6. The method of claim 5 wherein from 2 to 20 vol. %, based on the overall gasoline composition, of ethyl valerate is admixed with a gasoline base fuel, and from 0.5 to 5 vol. % of a C3-4 hydrocarbon component is admixed with a gasoline base fuel.

7. A gasoline composition having an Dry Vapour Pressure Equivalent (DVPE) in the range of from 30 to 110 kPa, comprising a gasoline base fuel, from 0.5 to 30 vol. %, based on the overall gasoline composition, of ethyl valerate, and from 0.1 to 10 vol. %, based on the overall gasoline composition, of a C3-4 hydrocarbon component.

8. The gasoline composition of claim 7 comprising from 1 to 25 vol. %, based on the overall gasoline composition, of ethyl valerate and from 0.25 to 7.5 vol. % of a C3-4 hydrocarbon component.

9. The gasoline composition of claim 8 comprising from 2 to 20 vol. %, based on the overall gasoline composition, of ethyl valerate and from 0.5 to 5 vol. % of a C3-4 hydrocarbon component.

10. A method of operating a spark-ignition internal combustion engine, which method comprises introducing into a combustion chamber of the engine a gasoline composition of claim 7.

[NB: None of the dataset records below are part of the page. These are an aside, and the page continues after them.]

-- pv_equiv track=rewrite | github.com/gudise/thesis | python/scripts/medir_garomatrix.py | printUnicodeExp
-- ===== SOURCE A (Python) =====
-- def printUnicodeExp(numero):
-- 	"""
-- 	Esta función coge un número y lo escribe como un exponente
-- 	utilizando caracteres UNICODE.
-- 	"""
-- 	super_unicode = ["\u2070","\u00B9","\u00B2","\u00B3","\u2074","\u2075","\u2076","\u2077","\u2078","\u2079"]
-- 	result=""
-- 	aux=[]
-- 	while numero>0:
-- 		aux.append(numero%10)
-- 		numero//=10
-- 	aux.reverse()
-- 	result=""
-- 	for i in aux:
-- 		result+=super_unicode[i]
-- 	return result
-- ===== SOURCE B (Python) =====
-- def printUnicodeExp(numero):
--     """
--     Esta función coge un número y lo escribe como un exponente
--     utilizando caracteres UNICODE.
--     """
--     super_unicode = ["\u2070","\u00B9","\u00B2","\u00B3","\u2074","\u2075","\u2076","\u2077","\u2078","\u2079"]
--     if numero > 0:
--         return printUnicodeExp(numero // 10) + super_unicode[numero % 10]
--     return ""
-- ===== Notes on version B (the rewrite author's own statement) =====
-- stated objective: simpler
-- what changed: Replaces the digit-list accumulation, explicit reverse and concatenation loop with a direct recursion on the truncated quotient that emits digits most-significant-first, so no auxiliary list or reversal is needed.
import Mathlib
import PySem

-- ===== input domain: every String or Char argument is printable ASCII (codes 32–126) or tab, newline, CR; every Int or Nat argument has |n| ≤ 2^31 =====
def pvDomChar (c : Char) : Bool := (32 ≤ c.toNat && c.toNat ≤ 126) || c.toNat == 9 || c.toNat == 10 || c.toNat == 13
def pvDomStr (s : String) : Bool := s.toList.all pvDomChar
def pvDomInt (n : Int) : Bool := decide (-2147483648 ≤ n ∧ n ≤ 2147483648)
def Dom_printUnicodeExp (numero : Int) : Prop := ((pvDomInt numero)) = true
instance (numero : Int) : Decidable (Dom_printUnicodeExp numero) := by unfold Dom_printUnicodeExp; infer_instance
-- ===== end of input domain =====

-- ===== PORT A =====
-- B changes the decomposition (digit recursion, most-significant-first) instead of
-- A's list-accumulate-then-reverse loop; same value on every Int.

-- A's super_unicode list (shared constant of both Pythons)
def pvSuper : List String := ["\u2070","\u00B9","\u00B2","\u00B3","\u2074","\u2075","\u2076","\u2077","\u2078","\u2079"]

-- A's while loop: append numero%10, numero //= 10.  Indexing super_unicode[i] uses pyGet?;
-- i = numero%10 ∈ [0,9] so it is always in range (getD "" is never the default in fact).
def pvAWhile (numero : Int) (aux : List Int) : List Int :=
  if numero > 0 then
    pvAWhile (PySem.Int.floordiv numero 10) (aux ++ [PySem.Int.mod numero 10])
  else aux
termination_by numero.toNat
decreasing_by
  have h10 : (0:Int) < 10 := by omega
  rw [PySem.Int.floordiv_eq_ediv_of_pos h10]
  omega

def printUnicodeExp (numero : Int) : String :=
  let aux := (pvAWhile numero []).reverse
  aux.foldl (fun result i => result ++ (PySem.List.pyGet? pvSuper i).getD "") ""

-- ===== PORT B =====
def printUnicodeExp_alt (numero : Int) : String :=
  if numero > 0 then
    printUnicodeExp_alt (PySem.Int.floordiv numero 10) ++
      (PySem.List.pyGet? pvSuper (PySem.Int.mod numero 10)).getD ""
  else ""
termination_by numero.toNat
decreasing_by
  have h10 : (0:Int) < 10 := by omega
  rw [PySem.Int.floordiv_eq_ediv_of_pos h10]
  omega

-- ===== PRECONDITION & SPEC =====
def Spec_printUnicodeExp (numero : Int) (out : String) : Prop := out = printUnicodeExp_alt numero
instance (numero : Int) (out : String) : Decidable (Spec_printUnicodeExp numero out) := by unfold Spec_printUnicodeExp; infer_instance

-- ===== CLAIM (what is proved, stated in full; the proofs are below) =====
def Claim_equal_printUnicodeExp : Prop := ∀ (numero : Int), Dom_printUnicodeExp numero → Spec_printUnicodeExp numero (printUnicodeExp numero)

-- ===== LEMMAS AND PROOFS =====

-- A's loop with accumulator aux is aux followed by the loop started empty
theorem pvAWhile_acc (numero : Int) (aux : List Int) :
    pvAWhile numero aux = aux ++ pvAWhile numero [] := by
  induction numero using printUnicodeExp_alt.induct generalizing aux with
  | case1 n hn ih =>
    conv_rhs => rw [pvAWhile, if_pos hn]
    rw [pvAWhile, if_pos hn, List.nil_append, ih (aux ++ [PySem.Int.mod n 10]), ih [PySem.Int.mod n 10]]
    simp
  | case2 n hn =>
    conv_rhs => rw [pvAWhile, if_neg hn]
    rw [pvAWhile, if_neg hn, List.append_nil]

-- folding string-append starting from s prepends s
theorem pvFoldl_pre (l : List Int) (s : String) :
    l.foldl (fun result i => result ++ (PySem.List.pyGet? pvSuper i).getD "") s
      = s ++ l.foldl (fun result i => result ++ (PySem.List.pyGet? pvSuper i).getD "") "" := by
  induction l generalizing s with
  | nil => simp
  | cons d t ih =>
    simp only [List.foldl]
    rw [ih, ih ("" ++ (PySem.List.pyGet? pvSuper d).getD "")]
    simp [String.append_assoc]

-- the key induction: B's recursion equals A's reverse-and-fold
theorem pvMain (numero : Int) :
    printUnicodeExp_alt numero
      = ((pvAWhile numero []).reverse).foldl
          (fun result i => result ++ (PySem.List.pyGet? pvSuper i).getD "") "" := by
  induction numero using printUnicodeExp_alt.induct with
  | case1 n hn ih =>
    rw [printUnicodeExp_alt, if_pos hn, pvAWhile, if_pos hn,
        pvAWhile_acc, ih]
    simp only [List.reverse_cons, List.cons_append, List.nil_append]
    rw [pvFoldl_pre]
    simp
  | case2 n hn =>
    rw [printUnicodeExp_alt, if_neg hn, pvAWhile, if_neg hn]
    simp

-- ===== VERDICT (by name: the statement is the Claim_ definition above) =====
theorem printUnicodeExp_spec : Claim_equal_printUnicodeExp := by
  intro numero _
  unfold Spec_printUnicodeExp printUnicodeExp
  exact (pvMain numero).symm
-- the while loop; fuel = len(SL)-1-i iterations, state (i, dist_from_last, categDist)
def pvLoopA (SL : List Bool) (c : Bool) : Nat → Nat → Int → List Int → List Int
  | 0, _, _, acc => acc
  | fuel + 1, i, dist, acc =>
      let dist' : Int := if (SL.getD i false == c) = true then 1 else dist + 1
      pvLoopA SL c fuel (i + 1) dist' (acc ++ [dist'])

def calc_category_dist_py (SL : List Bool) (category : Bool) : List Int :=
  match pvFirstA (SL.drop 1) category 1 with
  | none => []   -- Python raises StopIteration here (outside Pre_)
  | some i => pvLoopA SL category ((SL.length - 1) - i) i 0 (-1 :: List.replicate i 0)

-- ===== PORT B =====
-- [k for k, x in enumerate(SL) if k >= 1 and x == category]
def pvPredB (SL : List Bool) (c : Bool) (k : Nat) : Bool :=
  decide (1 ≤ k) && (SL.getD k false == c)

def pvOcc (SL : List Bool) (c : Bool) : List Nat :=
  (List.range SL.length).filter (pvPredB SL c)

-- while p + 1 < len(occ) and occ[p + 1] < k: p += 1   (fuel = len(occ) bounds the walk)
def pvAdvance (occ : List Nat) (k : Nat) : Nat → Nat → Nat
  | 0, p => p
  | fuel + 1, p =>
      if p + 1 < occ.length ∧ occ.getD (p + 1) 0 < k then pvAdvance occ k fuel (p + 1) else p

-- for k in range(first + 1, len(SL)): …  fuel = len(SL) - (first+1)
def pvLoopB (occ : List Nat) : Nat → Nat → Nat → List Int → List Int
  | 0, _, _, acc => acc
  | fuel + 1, k, p, acc =>
      let p' := pvAdvance occ k occ.length p
      pvLoopB occ fuel (k + 1) p' (acc ++ [(k : Int) - (occ.getD p' 0 : Int)])

def calc_category_dist_py_alt (SL : List Bool) (category : Bool) : List Int :=
  match pvOcc SL category with
  | [] => []   -- next(iter(occ)) raises StopIteration here (outside Pre_)
  | first :: _ =>
      pvLoopB (pvOcc SL category) (SL.length - (first + 1)) (first + 1) 0
        (-1 :: List.replicate first 0)

-- ===== PRECONDITION & SPEC =====
-- Pre_ excludes exactly the inputs where the category never occurs in SL[1:], on which A raises StopIteration.
def Pre_calc_category_dist_py (SL : List Bool) (category : Bool) : Prop :=
  category ∈ SL.drop 1
instance (SL : List Bool) (category : Bool) : Decidable (Pre_calc_category_dist_py SL category) := by
  unfold Pre_calc_category_dist_py; infer_instance

def pvWitness_calc_category_dist_py : List Bool × Bool := ([false, true, false, true, false], true)
-- pv_equiv track=rewrite | github.com/krnets/codewars-practice | 6kyu/Sorting Time/kata.py | sort_time
-- ===== SOURCE A (Python) =====
-- def sort_time(arr):
--     arr.sort(key=lambda p: p[0])
--     res = []
--     prev = "00:00"
--
--     while arr:
--         i = next((i for i, period in enumerate(arr) if period[0] >= prev), 0)
--         res.append(arr.pop(i))
--         prev = res[-1][-1]
--
--     return res
-- ===== SOURCE B (Python) =====
-- def _bisect_left(keys, x):
--     lo, hi = 0, len(keys)
--     while lo < hi:
--         mid = (lo + hi) // 2
--         if keys[mid] < x:
--             lo = mid + 1
--         else:
--             hi = mid
--     return lo
--
--
-- def sort_time(arr):
--     # Equivalence is about the return value: A sorts/empties arr in place, B leaves it untouched.
--     items = sorted(arr, key=lambda p: p[0])
--     keys = [p[0] for p in items]
--     res = []
--     prev = "00:00"
--     while items:
--         i = _bisect_left(keys, prev)
--         if i == len(items):
--             i = 0
--         res.append(items.pop(i))
--         keys.pop(i)
--         prev = res[-1][-1]
--     return res
-- ===== Notes on version B (the rewrite author's own statement) =====
-- stated objective: alternative
-- what changed: Replaces the per-step linear scan of the sorted remainder (enumerate + next) by a hand-written binary search (bisect_left) over a parallel, always-sorted key list, popping from both lists; B also does not mutate the caller's list.
import Mathlib
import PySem

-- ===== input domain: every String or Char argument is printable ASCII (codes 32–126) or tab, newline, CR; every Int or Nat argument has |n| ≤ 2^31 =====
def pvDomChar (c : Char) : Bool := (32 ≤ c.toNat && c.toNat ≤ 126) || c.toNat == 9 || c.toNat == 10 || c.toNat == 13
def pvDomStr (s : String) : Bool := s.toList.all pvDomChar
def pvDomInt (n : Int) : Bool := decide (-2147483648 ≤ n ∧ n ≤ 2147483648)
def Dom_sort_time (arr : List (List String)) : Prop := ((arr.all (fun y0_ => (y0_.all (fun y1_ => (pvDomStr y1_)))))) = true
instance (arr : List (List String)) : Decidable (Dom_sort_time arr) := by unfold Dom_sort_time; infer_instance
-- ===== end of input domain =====

-- B replaces A's per-step linear scan with a binary search over a parallel sorted key list (return value only: the Python A mutates arr in place, B does not).


-- ===== PORT A =====
-- while arr: i = next((i for i,period in enumerate(arr) if period[0] >= prev), 0); res.append(arr.pop(i)); prev = res[-1][-1]
-- fuel = initial length of arr (the loop pops exactly one element per iteration).
-- p[0] / p[-1] are ported as headD "" / getLastD ""; Pre_ excludes the empty inner lists on which Python raises.
def pvLoopA : Nat → List (List String) → String → List (List String)
  | 0, _, _ => []
  | n+1, arr, prev =>
    if arr.isEmpty then [] else
      let i := (List.findIdx? (fun p => decide (prev ≤ p.headD "")) arr).getD 0
      let p := arr.getD i []
      p :: pvLoopA n (arr.eraseIdx i) (p.getLastD "")

def sort_time (arr : List (List String)) : List (List String) :=
  let s := PySem.List.sorted arr (fun p => p.headD "")
  pvLoopA s.length s "00:00"

-- ===== PORT B =====
-- hand-written bisect_left from Source B: while lo < hi: mid=(lo+hi)//2; ...  (fuel = len keys bounds the iterations)
def pvBisectLoop : Nat → List String → String → Nat → Nat → Nat
  | 0, _, _, lo, _ => lo
  | n+1, keys, x, lo, hi =>
    if lo < hi then
      let mid := (lo + hi) / 2
      if keys.getD mid "" < x then pvBisectLoop n keys x (mid+1) hi
      else pvBisectLoop n keys x lo mid
    else lo

def pvBisectB (keys : List String) (x : String) : Nat :=
  pvBisectLoop keys.length keys x 0 keys.length

-- while items: i = bisect_left(keys, prev); if i == len(items): i = 0; pop from items and keys
def pvLoopB : Nat → List (List String) → List String → String → List (List String)
  | 0, _, _, _ => []
  | n+1, items, keys, prev =>
    if items.isEmpty then [] else
      let i0 := pvBisectB keys prev
      let i := if i0 = items.length then 0 else i0
      let p := items.getD i []
      p :: pvLoopB n (items.eraseIdx i) (keys.eraseIdx i) (p.getLastD "")

def sort_time_alt (arr : List (List String)) : List (List String) :=
  let items := PySem.List.sorted arr (fun p => p.headD "")
  pvLoopB items.length items (items.map (fun p => p.headD "")) "00:00"

-- ===== PRECONDITION & SPEC =====
-- Pre_ excludes inputs containing an empty inner list: on those Python A raises IndexError (p[0] in the sort key).
def Pre_sort_time (arr : List (List String)) : Prop := ∀ p ∈ arr, p ≠ []
instance (arr : List (List String)) : Decidable (Pre_sort_time arr) := by unfold Pre_sort_time; infer_instance
def pvWitness_sort_time : List (List String) := [["09:00", "10:00"], ["08:00", "09:30"]]

def Spec_sort_time (arr : List (List String)) (out : List (List String)) : Prop := out = sort_time_alt arr
instance (arr : List (List String)) (out : List (List String)) : Decidable (Spec_sort_time arr out) := by unfold Spec_sort_time; infer_instance

-- ===== CLAIM (what is proved, stated in full; the proofs are below) =====
def Claim_equal_sort_time : Prop := ∀ (arr : List (List String)), Dom_sort_time arr → Pre_sort_time arr → Spec_sort_time arr (sort_time arr)

-- ===== LEMMAS AND PROOFS =====

-- the binary-search loop of B returns an index r with: everything before r is < x, everything from r on is ≥ x
theorem pvBisectLoop_spec (keys : List String) (x : String)
    (hs : keys.Pairwise (· ≤ ·)) :
    ∀ (fuel lo hi : Nat), lo ≤ hi → hi ≤ keys.length → hi - lo ≤ fuel →
    (∀ j (hj : j < keys.length), j < lo → keys[j] < x) →
    (∀ j (hj : j < keys.length), hi ≤ j → x ≤ keys[j]) →
    (∀ j (hj : j < keys.length), j < pvBisectLoop fuel keys x lo hi → keys[j] < x) ∧
    (∀ j (hj : j < keys.length), pvBisectLoop fuel keys x lo hi ≤ j → x ≤ keys[j]) ∧
    pvBisectLoop fuel keys x lo hi ≤ keys.length := by
  have hmono : ∀ (i j : Nat) (hi : i < keys.length) (hj : j < keys.length),
      i ≤ j → keys[i] ≤ keys[j] := by
    intro i j hi hj hij
    by_cases hij' : i = j
    · subst hij'; exact le_rfl
    · exact List.pairwise_iff_getElem.mp hs i j hi hj (by omega)
  intro fuel
  induction fuel with
  | zero =>
    intro lo hi hlo hhi hfuel hb ha
    simp only [pvBisectLoop]
    exact ⟨hb, fun j hj h => ha j hj (by omega), by omega⟩
  | succ n ih =>
    intro lo hi hlo hhi hfuel hb ha
    simp only [pvBisectLoop]
    by_cases hc : lo < hi
    · simp only [if_pos hc]
      have hmhi : (lo + hi) / 2 < hi := by omega
      have hmlo : lo ≤ (lo + hi) / 2 := by omega
      have hmlen : (lo + hi) / 2 < keys.length := by omega
      rw [List.getD_eq_getElem keys "" hmlen]
      by_cases hx : keys[(lo + hi) / 2] < x
      · simp only [if_pos hx]
        refine ih ((lo + hi) / 2 + 1) hi (by omega) hhi (by omega) ?_ ha
        intro j hj hjm
        exact lt_of_le_of_lt (hmono j ((lo + hi) / 2) hj hmlen (by omega)) hx
      · simp only [if_neg hx]
        refine ih lo ((lo + hi) / 2) hmlo (by omega) (by omega) hb ?_
        intro j hj hjm
        exact le_trans (not_lt.mp hx) (hmono ((lo + hi) / 2) j hmlen hj hjm)
    · simp only [if_neg hc]
      exact ⟨hb, fun j hj h => ha j hj (by omega), by omega⟩

theorem pvBisectB_eq (keys : List String) (x : String) (hs : keys.Pairwise (· ≤ ·)) :
    pvBisectB keys x = (keys.findIdx? (fun k => decide (x ≤ k))).getD keys.length := by
  unfold pvBisectB
  obtain ⟨h1, h2, h3⟩ := pvBisectLoop_spec keys x hs keys.length 0 keys.length
    (by omega) le_rfl (by omega)
    (fun j hj h => absurd h (by omega))
    (fun j hj h => absurd hj (by omega))
  cases hf : keys.findIdx? (fun k => decide (x ≤ k)) with
  | none =>
    simp only [Option.getD_none]
    have hall := List.findIdx?_eq_none_iff.mp hf
    by_contra hne
    have hr : pvBisectLoop keys.length keys x 0 keys.length < keys.length :=
      lt_of_le_of_ne h3 hne
    have hx2 := h2 _ hr le_rfl
    have := hall _ (List.getElem_mem hr)
    simp only [decide_eq_false_iff_not] at this
    exact this hx2
  | some j =>
    simp only [Option.getD_some]
    obtain ⟨hjlen, hpj, hbefore⟩ := List.findIdx?_eq_some_iff_getElem.mp hf
    simp only [decide_eq_true_eq] at hpj
    by_contra hne
    rcases Nat.lt_or_ge (pvBisectLoop keys.length keys x 0 keys.length) j with h | h
    · have hrlen : pvBisectLoop keys.length keys x 0 keys.length < keys.length := by omega
      have hx2 := h2 _ hrlen le_rfl
      have := hbefore _ h
      simp only [decide_eq_true_eq] at this
      exact this hx2
    · have hjr : j < pvBisectLoop keys.length keys x 0 keys.length := by omega
      exact absurd hpj (not_le.mpr (h1 j hjlen hjr))

theorem pvLoop_eq : ∀ (n : Nat) (items : List (List String)) (prev : String),
    ((items.map (fun p => p.headD "")).Pairwise (· ≤ ·)) →
    pvLoopB n items (items.map (fun p => p.headD "")) prev = pvLoopA n items prev := by
  intro n
  induction n with
  | zero => intro items prev _; rfl
  | succ n ih =>
    intro items prev hpair
    simp only [pvLoopA, pvLoopB]
    by_cases he : items.isEmpty
    · simp only [if_pos he]
    · simp only [if_neg he]
      have hlen : (items.map (fun p => p.headD "")).length = items.length :=
        List.length_map ..
      have hkey : pvBisectB (items.map fun p => p.headD "") prev
          = ((items.findIdx? (fun p => decide (prev ≤ p.headD ""))).getD items.length) := by
        rw [pvBisectB_eq _ _ hpair, List.findIdx?_map, hlen]
        rfl
      have hieq : (if pvBisectB (items.map fun p => p.headD "") prev = items.length then 0
            else pvBisectB (items.map fun p => p.headD "") prev)
          = (List.findIdx? (fun p => decide (prev ≤ p.headD "")) items).getD 0 := by
        rw [hkey]
        cases hf : List.findIdx? (fun p => decide (prev ≤ p.headD "")) items with
        | none => simp
        | some j =>
          obtain ⟨hjlen, -, -⟩ := List.findIdx?_eq_some_iff_getElem.mp hf
          simp only [Option.getD_some, if_neg (by omega : ¬ j = items.length)]
      rw [hieq, List.eraseIdx_map]
      congr 1
      refine ih _ _ ?_
      rw [← List.eraseIdx_map]
      exact hpair.sublist (List.eraseIdx_sublist _ _)

-- ===== VERDICT (by name: the statement is the Claim_ definition above) =====
theorem sort_time_spec : Claim_equal_sort_time := by
  intro arr _ _
  unfold Spec_sort_time sort_time sort_time_alt
  exact (pvLoop_eq _ _ _ (PySem.List.sorted_map_key_pairwise arr _)).symm
theorem tsOf_mval (K_max J_max I_max : Int) (hK : 0 < K_max) (hJ : 0 < J_max) (hI : 0 < I_max) :
    (tsOf K_max J_max I_max).map (fun t => t.1 * J_max * I_max + t.2.1 * I_max + t.2.2)
      = (List.range (K_max.toNat * (J_max.toNat * I_max.toNat))).map (Int.ofNat) := by
  have hJ' : ((J_max.toNat : ℕ) : Int) = J_max := Int.toNat_of_nonneg hJ.le
  have hI' : ((I_max.toNat : ℕ) : Int) = I_max := Int.toNat_of_nonneg hI.le
  unfold tsOf
  rw [pyR0, pyR0, pyR0]
  rw [List.map_flatMap, List.flatMap_map]
  rw [← range_flatMap_mul3 K_max.toNat J_max.toNat I_max.toNat, List.map_flatMap]
  refine List.flatMap_congr ?_
  intro k _
  rw [List.map_flatMap, List.flatMap_map, List.map_flatMap]
  refine List.flatMap_congr ?_
  intro j _
  rw [List.map_map, List.map_map, List.map_map]
  refine List.map_congr_left ?_
  intro i _
  simp only [Function.comp_apply, Int.ofNat_eq_natCast]
  push_cast [hJ', hI']
  ring

theorem convert_3D_hexx_spec : Claim_equal_convert_3D_hexx := by
  intro K_max J_max I_max D _ hPre
  unfold Spec_convert_3D_hexx
  rw [convA_eq_fold_tsOf, convB_eq_numbT]
  by_cases hpos : 0 < K_max ∧ 0 < J_max ∧ 0 < I_max
  · obtain ⟨hK, hJ, hI⟩ := hpos
    have hmv := tsOf_mval K_max J_max I_max hK hJ hI
    have hlen : (tsOf K_max J_max I_max).length = K_max.toNat * (J_max.toNat * I_max.toNat) := by
      have := congrArg List.length hmv
      simpa using this
    have hprod : (K_max * J_max * I_max).toNat = (tsOf K_max J_max I_max).length := by
      rw [hlen]
      have h2 : K_max * J_max * I_max = ((K_max.toNat * (J_max.toNat * I_max.toNat) : ℕ) : Int) := by
        push_cast [Int.toNat_of_nonneg hK.le, Int.toNat_of_nonneg hJ.le, Int.toNat_of_nonneg hI.le]
        ring
      rw [h2, Int.toNat_natCast]
    rw [hprod, foldl_fstep_eq_scat]
    have := scat_eq_numbT J_max I_max D (tsOf K_max J_max I_max) [] 0
      (by rw [List.length_nil, ← List.range_eq_range', hlen]; exact hmv)
    simpa using this
  · -- some bound is nonpositive: both sides are []
    have hts : tsOf K_max J_max I_max = [] := by
      unfold tsOf
      rcases not_and_or.mp hpos with hK | hJI
      · rw [PySem.List.pyRange_one_eq_nil (show K_max ≤ 0 by omega)]
        rfl
      · rcases not_and_or.mp hJI with hJ | hI
        · simp [PySem.List.pyRange_one_eq_nil (show J_max ≤ 0 by omega)]
        · simp [PySem.List.pyRange_one_eq_nil (show I_max ≤ 0 by omega)]
    have hprod : (K_max * J_max * I_max).toNat = 0 := by
      rcases lt_trichotomy (K_max * J_max * I_max) 0 with h | h | h
      · exact Int.toNat_of_nonpos h.le
      · rw [h]; rfl
      · exfalso
        obtain ⟨hK0, hJ0, hI0⟩ := hPre.1 h
        rcases not_and_or.mp hpos with hK | hJI
        · have hz : K_max = 0 := by omega
          rw [hz] at h; simp at h
        · rcases not_and_or.mp hJI with hJ | hI
          · have hz : J_max = 0 := by omega
            rw [hz] at h; simp at h
          · have hz : I_max = 0 := by omega
            rw [hz] at h; simp at h
    rw [hts, hprod]
    simp [numbT]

11. A method of operating a spark-ignition internal combustion engine, which method comprises introducing into a combustion chamber of the engine a gasoline composition of claim 8.

12. A method of operating a spark-ignition internal combustion engine, which method comprises introducing into a combustion chamber of the engine a gasoline composition of claim 9.